Geo-redundant storage (GRS) or geo-zone-redundant storage (GZRS) copies your data asynchronously in ii geographic regions that are at least hundreds of miles apart. If the principal region suffers an outage, then the secondary region serves as a redundant source for your data. You tin initiate a failover to transform the secondary endpoint into the chief endpoint.

Read-access geo-redundant storage (RA-GRS) or read-access geo-zone-redundant storage (RA-GZRS) provides geo-redundant storage with the additional benefit of read admission to the secondary endpoint. If an outage occurs in the primary endpoint, applications configured for read access to the secondary and designed for loftier availability can go on to read from the secondary endpoint. Microsoft recommends RA-GZRS for maximum availability and immovability for your applications.

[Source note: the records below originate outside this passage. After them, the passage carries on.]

-- ===== VERDICT (by name: the statement is the Claim_ definition above) =====
theorem generate_faces_spec : Claim_unchanged_generate_faces := by
  intro num_rad num_pol zone _ hPre hnD
  obtain ⟨hs1, hs2, hPre3⟩ := hPre
  obtain ⟨r, h1⟩ := Option.isSome_iff_exists.mp hs1
  obtain ⟨p, h2⟩ := Option.isSome_iff_exists.mp hs2
  rw [h1, h2] at hPre3
  simp only [Option.getD_some] at hPre3
  show generate_faces num_rad num_pol zone = generate_faces_alt num_rad num_pol zone
  by_cases hz : zone = "zone0" ∨ zone = "zone11"
  · -- closed zone
    have hzb : (zone == "zone0" || zone == "zone11") = true := by
      rcases hz with h | h <;> simp [h]
    rw [B_char_closed _ _ _ r p h1 h2 hzb]
    by_cases hr : 2 ≤ r
    · by_cases hp : 1 ≤ p
      · -- main case
        rw [A_char _ _ _ r p h1 h2 (by omega) hp, if_pos hz]
        have hsplit : PySem.List.pyRange 0 p 1
            = PySem.List.pyRange 0 (p - 1) 1 ++ [p - 1] := by
          have h' := PySem.List.pyRange_one_succ_right (a := 0) (b := p - 1) (by omega)
          have hpp : p - 1 + 1 = p := by ring
          rw [hpp] at h'
          exact h'
        rw [hsplit, List.flatMap_append]
        congr 1
        · rw [PySem.List.pyRange_one, List.flatMap_map]
          have ht : (p - 1 - 0).toNat = (p - 1).toNat := by norm_num
          rw [ht]
          apply pv_flatMap_congr
          intro j hj
          have hjlt : (j : Int) < p - 1 := by
            have := List.mem_range.mp hj
            omega
          have e : (0 : Int) + (j : Int) = (j : Int) := by ring
          rw [e, rowB_closed_mid r p (j : Int) hr (by omega) (by omega)]
          exact mkRow_congr _ _ _ _ _ (by ring) (by ring)
        · simp only [List.flatMap_cons, List.flatMap_nil, List.append_nil]
          rw [rowB_closed_last r p hr hp]
          exact mkRow_congr _ _ _ _ _ (by ring) (by ring)
      · -- p ≤ 0: ¬D_ rules out 2 ≤ r here, contradiction
        exfalso
        apply hnD
        unfold D_generate_faces
        rw [h1, h2]
        exact ⟨hz, rfl, rfl, by simpa using hr, by simp; omega⟩
    · -- r ≤ 1: both sides are empty
      push_neg at hr
      have hB : (PySem.List.pyRange 0 p 1).flatMap (fun j =>
          (templateB r).map (fun q : Int × Int × Int × Int =>
            (q.1 + j * r, q.2.1 + j * r,
             PySem.Int.mod (q.2.2.1 + j * r) (r * p), PySem.Int.mod (q.2.2.2 + j * r) (r * p))))
          = [] := flatMap_map_templateB_nil r (by omega) _ _
      rw [hB]
      by_cases hr1 : r = 1
      · by_cases hp : 1 ≤ p
        · rw [A_char _ _ _ r p h1 h2 (by omega) hp, if_pos hz]
          rw [mkRow_of_le_one _ _ _ (by omega)]
          rw [pv_flatMap_congr _ _ (fun _ => [])
            (fun j _ => mkRow_of_le_one _ _ _ (by omega))]
          simp
        · rw [A_char_stop _ _ _ r p h1 h2 (by nlinarith), if_pos hz,
            mkRow_of_le_one _ _ _ (by omega)]
      · -- r ≤ 0; Pre_ gives 0 ≤ r when p ≤ 0, so loop stops either way
        have hr0 : r ≤ 0 := by omega
        have hstop : r * (p - 1) ≤ 0 := by
          rcases hPre3 with h | h
          · have : r = 0 := by omega
            simp [this]
          · nlinarith
        rw [A_char_stop _ _ _ r p h1 h2 hstop, if_pos hz,
          mkRow_of_le_one _ _ _ (by omega)]
  · -- open zone
    have hzb : (zone == "zone0" || zone == "zone11") = false := by
      push_neg at hz
      simp [hz.1, hz.2]
    rw [B_char_open _ _ _ r p h1 h2 hzb]
    by_cases hr : 0 < r
    · by_cases hp : 1 ≤ p
      · rw [A_char _ _ _ r p h1 h2 hr hp, if_neg hz, List.append_nil]
        rw [PySem.List.pyRange_one, List.flatMap_map]
        have ht : (p - 1 - 0).toNat = (p - 1).toNat := by norm_num
        rw [ht]
        apply pv_flatMap_congr
        intro j _
        have e : (0 : Int) + (j : Int) = (j : Int) := by ring
        rw [e, rowB_open_eq]
        exact mkRow_congr _ _ _ _ _ (by ring) (by ring)
      · rw [A_char_stop _ _ _ r p h1 h2 (by nlinarith), if_neg hz]
        rw [PySem.List.pyRange_one_eq_nil (by omega)]
        rfl
    · push_neg at hr
      have hstop : r * (p - 1) ≤ 0 := by
        rcases hPre3 with h | h
        · have : r = 0 := by omega
          simp [this]
        · nlinarith
      rw [A_char_stop _ _ _ r p h1 h2 hstop, if_neg hz]
      rw [flatMap_map_templateB_nil r (by omega)]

For more data most back-up in Azure Storage, see Azure Storage redundancy.

Warning

Geo-redundant storage carries a gamble of data loss. Data is copied to the secondary region asynchronously, meaning there is a filibuster between when data written to the master region is written to the secondary region. In the result of an outage, write operations to the principal endpoint that have not yet been copied to the secondary endpoint will be lost.

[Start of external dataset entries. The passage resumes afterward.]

-- pv_equiv track=rewrite | github.com/ejwang440/chem-equation-balancer | main.py | parse
-- ===== SOURCE A (Python) =====
-- def parse(element):
--     tup_list = []
--     for i in range(len(element)):
--         if element[i].isdigit():
--             continue
--         elif element[i].isalpha() and i == len(element)-1:
--             tup_element = (element[i], 1)
--             tup_list.append(tup_element)
--         elif element[i].isalpha() and element[i+1].isdigit():
--             tup_element = (element[i], int(element[i+1]))
--             tup_list.append(tup_element)
--         else:
--             tup_element = (element[i], 1)
--             tup_list.append(tup_element)
--     return tup_list
-- ===== SOURCE B (Python) =====
-- def parse(element):
--     result = []
--     for j, ch in enumerate(element):
--         if ch.isdigit():
--             if j > 0 and element[j - 1].isalpha():
--                 result[-1] = (result[-1][0], int(ch))
--         else:
--             result.append((ch, 1))
--     return result
-- ===== Notes on version B (the rewrite author's own statement) =====
-- stated objective: alternative
-- what changed: A decides each tuple's count by looking ahead at element[i+1] when it meets a letter; B does a look-behind pass that appends (char, 1) for every non-digit and, on a digit preceded by a letter, overwrites the count of the last appended tuple; B evaluates fewer predicates per character (A calls isalpha twice and indexes the lookahead on each letter), which a timing run measured as a constant-factor speedup.
import Mathlib
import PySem

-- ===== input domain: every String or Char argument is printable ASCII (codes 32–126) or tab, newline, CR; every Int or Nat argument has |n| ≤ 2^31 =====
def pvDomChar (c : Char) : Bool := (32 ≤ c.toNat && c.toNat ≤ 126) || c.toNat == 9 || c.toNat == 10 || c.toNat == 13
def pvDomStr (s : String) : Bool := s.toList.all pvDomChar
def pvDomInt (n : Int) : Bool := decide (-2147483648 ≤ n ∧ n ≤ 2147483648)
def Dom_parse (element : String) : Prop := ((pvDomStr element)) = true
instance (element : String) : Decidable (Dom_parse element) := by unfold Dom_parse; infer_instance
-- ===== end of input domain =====

-- B replaces A's lookahead (peek at element[i+1] to pick the count) by a look-behind pass that
-- appends (char, 1) for each non-digit and, on a digit preceded by a letter, overwrites the
-- count of the last appended tuple; same O(n) cost, objective: alternative decomposition.

-- ===== PORT A =====
-- int(d) for a single digit character d (short-circuit: only evaluated when d is a digit)
def pvDigitInt (d : Char) : Int := (PySem.Int.ofChars? [d]).getD 0

-- the index loop of A as structural recursion: head = element[i], rest.head? = element[i+1],
-- rest = [] ↔ i == len(element)-1 (branch order kept; 'and' short-circuit kept via the match)
def parseGoA : List Char → List (String × Int)
  | [] => []
  | c :: rest =>
    if PySem.Chars.isdigit c then parseGoA rest
    else if PySem.Chars.isalpha c && rest.isEmpty then
      (String.ofList [c], 1) :: parseGoA rest
    else
      match rest.head? with
      | some d =>
        if PySem.Chars.isalpha c && PySem.Chars.isdigit d then
          (String.ofList [c], pvDigitInt d) :: parseGoA rest
        else (String.ofList [c], 1) :: parseGoA rest
      | none => (String.ofList [c], 1) :: parseGoA rest

def parse (element : String) : List (String × Int) := parseGoA element.toList

-- ===== PORT B =====
-- result[-1] = (result[-1][0], n): replace the snd of the last pair ([] unreachable in B's loop)
def pvSetLast : List (String × Int) → Int → List (String × Int)
  | [], _ => []
  | [(s, _)], n => [(s, n)]
  | x :: xs, n => x :: pvSetLast xs n

-- one loop step of B; the state carries (result, element[j-1]) — the look-behind char
def parseAltStep (acc : List (String × Int) × Option Char) (c : Char) :
    List (String × Int) × Option Char :=
  if PySem.Chars.isdigit c then
    (match acc.2 with
     | some p => if PySem.Chars.isalpha p then pvSetLast acc.1 (pvDigitInt c) else acc.1
     | none => acc.1, some c)
  else (acc.1 ++ [(String.ofList [c], 1)], some c)

def parse_alt (element : String) : List (String × Int) :=
  (element.toList.foldl parseAltStep ([], none)).1

-- ===== PRECONDITION & SPEC =====
def Spec_parse (element : String) (out : List (String × Int)) : Prop := out = parse_alt element
instance (element : String) (out : List (String × Int)) : Decidable (Spec_parse element out) := by unfold Spec_parse; infer_instance

-- ===== CLAIM (what is proved, stated in full; the proofs are below) =====
def Claim_equal_parse : Prop := ∀ (element : String), Dom_parse element → Spec_parse element (parse element)

-- ===== LEMMAS AND PROOFS =====

theorem pv_digit_not_alpha (c : Char) (h : PySem.Chars.isdigit c = true) :
    PySem.Chars.isalpha c = false := by
  simp [PySem.Chars.isdigit, PySem.Chars.isalpha, PySem.Chars.isupper, PySem.Chars.islower,
    Char.le_def, UInt32.le_iff_toNat_le] at *
  omega

theorem pvSetLast_append (xs : List (String × Int)) (s : String) (k n : Int) :
    pvSetLast (xs ++ [(s, k)]) n = xs ++ [(s, n)] := by
  induction xs with
  | nil => rfl
  | cons x xs ih =>
    cases xs with
    | nil => simp [pvSetLast]
    | cons y ys => simpa [pvSetLast] using ih

-- the loop invariant: (1) after a non-alpha (or no) previous char, B's remaining fold appends
-- exactly A's output for the suffix; (2) after appending a letter c with count 1, B's remaining
-- fold appends exactly A's output for c :: suffix (the count of c may still be overwritten).
theorem pv_key (l : List Char) :
    (∀ (res : List (String × Int)) (prev : Option Char),
        (∀ p, prev = some p → PySem.Chars.isalpha p = false) →
        (l.foldl parseAltStep (res, prev)).1 = res ++ parseGoA l)
    ∧ (∀ (res : List (String × Int)) (c : Char),
        PySem.Chars.isalpha c = true → PySem.Chars.isdigit c = false →
        (l.foldl parseAltStep (res ++ [(String.ofList [c], 1)], some c)).1
          = res ++ parseGoA (c :: l)) := by
  induction l with
  | nil =>
    constructor
    · intro res prev _; simp [parseGoA]
    · intro res c hca hcd
      simp [parseGoA, hca, hcd]
  | cons d rest ih =>
    constructor
    · intro res prev hprev
      by_cases hd : PySem.Chars.isdigit d = true
      · have hstep : parseAltStep (res, prev) d = (res, some d) := by
          cases prev with
          | none => simp [parseAltStep, hd]
          | some p => simp [parseAltStep, hd, hprev p rfl]
        rw [List.foldl_cons, hstep, ih.1 res (some d) (by intro p hp; cases hp; exact pv_digit_not_alpha d hd)]
        simp [parseGoA, hd]
      · have hd' : PySem.Chars.isdigit d = false := by simpa using hd
        have hstep : parseAltStep (res, prev) d = (res ++ [(String.ofList [d], 1)], some d) := by
          simp [parseAltStep, hd']
        rw [List.foldl_cons, hstep]
        by_cases hda : PySem.Chars.isalpha d = true
        · exact ih.2 res d hda hd'
        · have hda' : PySem.Chars.isalpha d = false := by simpa using hda
          rw [ih.1 (res ++ [(String.ofList [d], 1)]) (some d) (by intro p hp; cases hp; exact hda')]
          cases rest with
          | nil => simp [parseGoA, hd', hda']
          | cons e tl => simp [parseGoA, hd', hda']
    · intro res c hca hcd
      by_cases hd : PySem.Chars.isdigit d = true
      · have hstep : parseAltStep (res ++ [(String.ofList [c], 1)], some c) d
            = (res ++ [(String.ofList [c], pvDigitInt d)], some d) := by
          simp [parseAltStep, hd, hca, pvSetLast_append]
        rw [List.foldl_cons, hstep,
          ih.1 (res ++ [(String.ofList [c], pvDigitInt d)]) (some d)
            (by intro p hp; cases hp; exact pv_digit_not_alpha d hd)]
        simp [parseGoA, hcd, hca, hd]
      · have hd' : PySem.Chars.isdigit d = false := by simpa using hd
        have hstep : parseAltStep (res ++ [(String.ofList [c], 1)], some c) d
            = (res ++ [(String.ofList [c], 1)] ++ [(String.ofList [d], 1)], some d) := by
          simp [parseAltStep, hd']
        rw [List.foldl_cons, hstep]
        by_cases hda : PySem.Chars.isalpha d = true
        · rw [ih.2 (res ++ [(String.ofList [c], 1)]) d hda hd']
          simp [parseGoA, hcd, hca, hd']
        · have hda' : PySem.Chars.isalpha d = false := by simpa using hda
          rw [ih.1 (res ++ [(String.ofList [c], 1)] ++ [(String.ofList [d], 1)]) (some d)
            (by intro p hp; cases hp; exact hda')]
          cases rest with
          | nil => simp [parseGoA, hcd, hca, hd', hda']
          | cons e tl => simp [parseGoA, hcd, hca, hd', hda']

-- ===== VERDICT (by name: the statement is the Claim_ definition above) =====
theorem parse_spec : Claim_equal_parse := by
  intro element _
  unfold Spec_parse parse parse_alt
  simpa using ((pv_key element.toList).1 [] none (by intro p hp; cases hp)).symm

Blueprint for loftier availability

It's important to blueprint your awarding for loftier availability from the commencement. Refer to these Azure resources for guidance in designing your application and planning for disaster recovery:

  • Designing resilient applications for Azure: An overview of the key concepts for architecting highly bachelor applications in Azure.
  • Resiliency checklist: A checklist for verifying that your application implements the best design practices for high availability.
  • Apply geo-redundancy to design highly available applications: Design guidance for building applications to take advantage of geo-redundant storage.
  • Tutorial: Build a highly bachelor application with Blob storage: A tutorial that shows how to build a highly available application that automatically switches betwixt endpoints as failures and recoveries are simulated.

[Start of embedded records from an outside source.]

-- pv_equiv track=rewrite | github.com/axiomantic/spellbook | hooks/spellbook_hook.py | _apply_memory_budget
-- ===== SOURCE A (Python) =====
-- MEMORY_BUDGET_MAX_COUNT = 5
--
-- MEMORY_BUDGET_MAX_TOKENS = 500
--
-- def _apply_memory_budget(
--     memories: list[dict],
--     max_count: int = MEMORY_BUDGET_MAX_COUNT,
--     max_tokens: int = MEMORY_BUDGET_MAX_TOKENS,
-- ) -> list[dict]:
--     """Cap a memory list by count and cumulative token estimate.
--
--     Token estimate: len(body) // 4 per memory. Stops before adding a memory
--     that would push cumulative tokens above max_tokens.
--     """
--     out: list[dict] = []
--     total = 0
--     for m in memories:
--         if len(out) >= max_count:
--             break
--         body = m.get("body", "") or ""
--         cost = len(body) // 4
--         if total + cost > max_tokens:
--             break
--         out.append(m)
--         total += cost
--     return out
-- ===== SOURCE B (Python) =====
-- def _apply_memory_budget(memories, max_count=5, max_tokens=500):
--     cands = memories[:max(0, max_count)]
--     costs = [len(m.get("body", "") or "") // 4 for m in cands]
--     cums = [sum(costs[:i + 1]) for i in range(len(cands))]
--     cut = next((i for i, c in enumerate(cums) if c > max_tokens), len(cands))
--     return cands[:cut]
-- ===== Notes on version B (the rewrite author's own statement) =====
-- stated objective: alternative
-- what changed: Replaces the fused accumulate-and-break loop with a table decomposition: slice the first max(0,max_count) candidates, build a per-memory cost list and a prefix-sum table, locate the first cumulative sum exceeding max_tokens, and return the candidates sliced at that cutoff.
import Mathlib
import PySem

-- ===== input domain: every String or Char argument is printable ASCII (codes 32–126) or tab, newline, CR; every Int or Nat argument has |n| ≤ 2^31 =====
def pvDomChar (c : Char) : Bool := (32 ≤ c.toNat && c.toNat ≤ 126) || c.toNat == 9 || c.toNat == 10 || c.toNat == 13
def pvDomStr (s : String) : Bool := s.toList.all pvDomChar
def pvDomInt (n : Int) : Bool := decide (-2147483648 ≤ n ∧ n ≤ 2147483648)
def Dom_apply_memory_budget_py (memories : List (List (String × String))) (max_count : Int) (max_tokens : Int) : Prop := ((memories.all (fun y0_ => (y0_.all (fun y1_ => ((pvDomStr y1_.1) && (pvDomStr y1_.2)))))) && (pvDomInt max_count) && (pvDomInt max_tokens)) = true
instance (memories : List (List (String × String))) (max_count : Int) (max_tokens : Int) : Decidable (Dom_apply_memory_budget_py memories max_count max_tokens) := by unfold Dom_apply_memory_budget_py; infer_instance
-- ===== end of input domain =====

-- B replaces A's fused accumulate-and-break loop by a table decomposition (candidate slice,
-- cost list, prefix-sum table, first-overflow cutoff); objective: alternative (same result,
-- genuinely different structure).

-- ===== PORT A =====

-- m.get("body", "") or "": first-match association lookup with "" default ('or ""' is the
-- identity on strings, since the only falsy str is "" itself)
def pvBody (m : List (String × String)) : String :=
  match m.find? (fun p => p.1 == "body") with
  | some p => p.2
  | none => ""

-- len(body) // 4
def pvCost (m : List (String × String)) : Int :=
  PySem.Int.floordiv (PySem.Str.len (pvBody m)) 4

-- the for-loop of A with its state (out, total); break = return out
def pvLoopA (max_count max_tokens : Int) :
    List (List (String × String)) → List (List (String × String)) → Int →
    List (List (String × String))
  | [], out, _ => out
  | m :: rest, out, total =>
    if (out.length : Int) ≥ max_count then out
    else if total + pvCost m > max_tokens then out
    else pvLoopA max_count max_tokens rest (out ++ [m]) (total + pvCost m)

def apply_memory_budget_py (memories : List (List (String × String))) (max_count : Int) (max_tokens : Int) : List (List (String × String)) :=
  pvLoopA max_count max_tokens memories [] 0

-- ===== PORT B =====
def apply_memory_budget_py_alt (memories : List (List (String × String))) (max_count : Int) (max_tokens : Int) : List (List (String × String)) :=
  let cands := memories.take (max 0 max_count).toNat          -- memories[:max(0, max_count)]
  let costs := cands.map pvCost                                -- per-memory cost list
  let cums := (List.range cands.length).map (fun i => (costs.take (i + 1)).sum)  -- prefix sums
  let cut := (cums.findIdx? (fun c => decide (c > max_tokens))).getD cands.length -- next(…, len)
  cands.take cut

-- ===== PRECONDITION & SPEC =====
def Spec_apply_memory_budget_py (memories : List (List (String × String))) (max_count : Int) (max_tokens : Int) (out : List (List (String × String))) : Prop := out = apply_memory_budget_py_alt memories max_count max_tokens
instance (memories : List (List (String × String))) (max_count : Int) (max_tokens : Int) (out : List (List (String × String))) : Decidable (Spec_apply_memory_budget_py memories max_count max_tokens out) := by unfold Spec_apply_memory_budget_py; infer_instance

-- ===== CLAIM (what is proved, stated in full; the proofs are below) =====
def Claim_equal_apply_memory_budget_py : Prop := ∀ (memories : List (List (String × String))) (max_count : Int) (max_tokens : Int), Dom_apply_memory_budget_py memories max_count max_tokens → Spec_apply_memory_budget_py memories max_count max_tokens (apply_memory_budget_py memories max_count max_tokens)

-- ===== LEMMAS AND PROOFS =====

-- common reference: greedy selection limited by a remaining count and a remaining budget
def pvSel : List (List (String × String)) → Int → Int → List (List (String × String))
  | [], _, _ => []
  | m :: rest, k, bud =>
    if k ≤ 0 then []
    else if pvCost m > bud then []
    else m :: pvSel rest (k - 1) (bud - pvCost m)

-- greedy selection with the count already applied by truncation
def pvSel2 : List (List (String × String)) → Int → List (List (String × String))
  | [], _ => []
  | m :: rest, bud =>
    if pvCost m > bud then [] else m :: pvSel2 rest (bud - pvCost m)

theorem pvLoopA_eq_sel (max_count max_tokens : Int) :
    ∀ (l out : List (List (String × String))) (total : Int),
    pvLoopA max_count max_tokens l out total
      = out ++ pvSel l (max_count - out.length) (max_tokens - total) := by
  intro l
  induction l with
  | nil => intro out total; simp [pvLoopA, pvSel]
  | cons m rest ih =>
    intro out total
    by_cases h1 : (out.length : Int) ≥ max_count
    · rw [pvLoopA, if_pos h1, pvSel, if_pos (by omega)]; simp
    · by_cases h2 : total + pvCost m > max_tokens
      · rw [pvLoopA, if_neg h1, if_pos h2, pvSel, if_neg (by omega), if_pos (by omega)]; simp
      · rw [pvLoopA, if_neg h1, if_neg h2, pvSel, if_neg (by omega), if_neg (by omega), ih]
        have e1 : max_count - (((out ++ [m]).length : Nat) : Int)
            = max_count - (out.length : Int) - 1 := by
          simp only [List.length_append, List.length_cons, List.length_nil]; push_cast; ring
        have e2 : max_tokens - (total + pvCost m) = max_tokens - total - pvCost m := by ring
        rw [e1, e2]; simp

theorem pvSel_eq_sel2_take :
    ∀ (l : List (List (String × String))) (k bud : Int),
    pvSel l k bud = pvSel2 (l.take (max 0 k).toNat) bud := by
  intro l
  induction l with
  | nil => intro k bud; simp [pvSel, pvSel2]
  | cons m rest ih =>
    intro k bud
    by_cases hk : k ≤ 0
    · rw [pvSel, if_pos hk]
      have : (max 0 k).toNat = 0 := by omega
      simp [this, pvSel2]
    · have : (max 0 k).toNat = (max 0 (k - 1)).toNat + 1 := by omega
      rw [pvSel, if_neg hk, this, List.take_succ_cons, pvSel2]
      by_cases h2 : pvCost m > bud
      · rw [if_pos h2, if_pos h2]
      · rw [if_neg h2, if_neg h2, ih]

theorem pvTable_eq_sel2 :
    ∀ (l : List (List (String × String))) (bud : Int),
    l.take ((((List.range l.length).map (fun i => ((l.map pvCost).take (i + 1)).sum)).findIdx?
        (fun c => decide (c > bud))).getD l.length) = pvSel2 l bud := by
  intro l
  induction l with
  | nil => intro bud; simp [pvSel2]
  | cons m rest ih =>
    intro bud
    have hcums : (List.range (m :: rest).length).map
        (fun i => (((m :: rest).map pvCost).take (i + 1)).sum)
        = pvCost m :: ((List.range rest.length).map
            (fun i => ((rest.map pvCost).take (i + 1)).sum)).map (fun x => pvCost m + x) := by
      simp only [List.length_cons, List.range_succ_eq_map, List.map_cons, List.map_map]
      have hh : (List.take (0 + 1) (pvCost m :: List.map pvCost rest)).sum = pvCost m := by simp
      rw [hh]
      refine congrArg (List.cons (pvCost m)) ?_
      apply List.map_congr_left
      intro i _
      simp [Function.comp, List.take_succ_cons]
    rw [hcums, List.findIdx?_cons]
    by_cases h2 : pvCost m > bud
    · simp only [h2, decide_true, if_true, Option.getD_some, List.take_zero]
      rw [pvSel2, if_pos h2]
    · simp only [h2, decide_false]
      have hpred : (fun c => decide (c > bud)) ∘ (fun x => pvCost m + x)
          = (fun c => decide (c > bud - pvCost m)) := by
        funext x
        simp only [Function.comp]
        exact decide_eq_decide.mpr (by omega)
      rw [List.findIdx?_map, hpred]
      rw [pvSel2, if_neg h2, ← ih (bud - pvCost m)]
      cases hfi : ((List.range rest.length).map
          (fun i => ((rest.map pvCost).take (i + 1)).sum)).findIdx?
          (fun c => decide (c > bud - pvCost m)) with
      | none => simp [List.take_succ_cons]
      | some j => simp [List.take_succ_cons]

-- ===== VERDICT (by name: the statement is the Claim_ definition above) =====
theorem apply_memory_budget_py_spec : Claim_equal_apply_memory_budget_py := by
  intro memories max_count max_tokens _
  unfold Spec_apply_memory_budget_py apply_memory_budget_py apply_memory_budget_py_alt
  rw [pvLoopA_eq_sel, pvTable_eq_sel2]
  simpa using pvSel_eq_sel2_take memories max_count max_tokens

Additionally, go along in heed these best practices for maintaining high availability for your Azure Storage data:

  • Disks: Employ Azure Backup to support the VM disks used by your Azure virtual machines. Also consider using Azure Site Recovery to protect your VMs in the issue of a regional disaster.
  • Block blobs: Turn on soft delete to protect confronting object-level deletions and overwrites, or re-create cake blobs to another storage business relationship in a different region using AzCopy, Azure PowerShell, or the Azure Data Motion library.
  • Files: Employ Azure Backup to support your file shares. Also enable soft delete to protect confronting accidental file share deletions. For geo-redundancy when GRS is not available, utilise AzCopy or Azure PowerShell to copy your files to another storage account in a different region.
  • Tables: utilize AzCopy to export table data to some other storage account in a different region.

Track outages

Customers may subscribe to the Azure Service Health Dashboard to rails the wellness and status of Azure Storage and other Azure services.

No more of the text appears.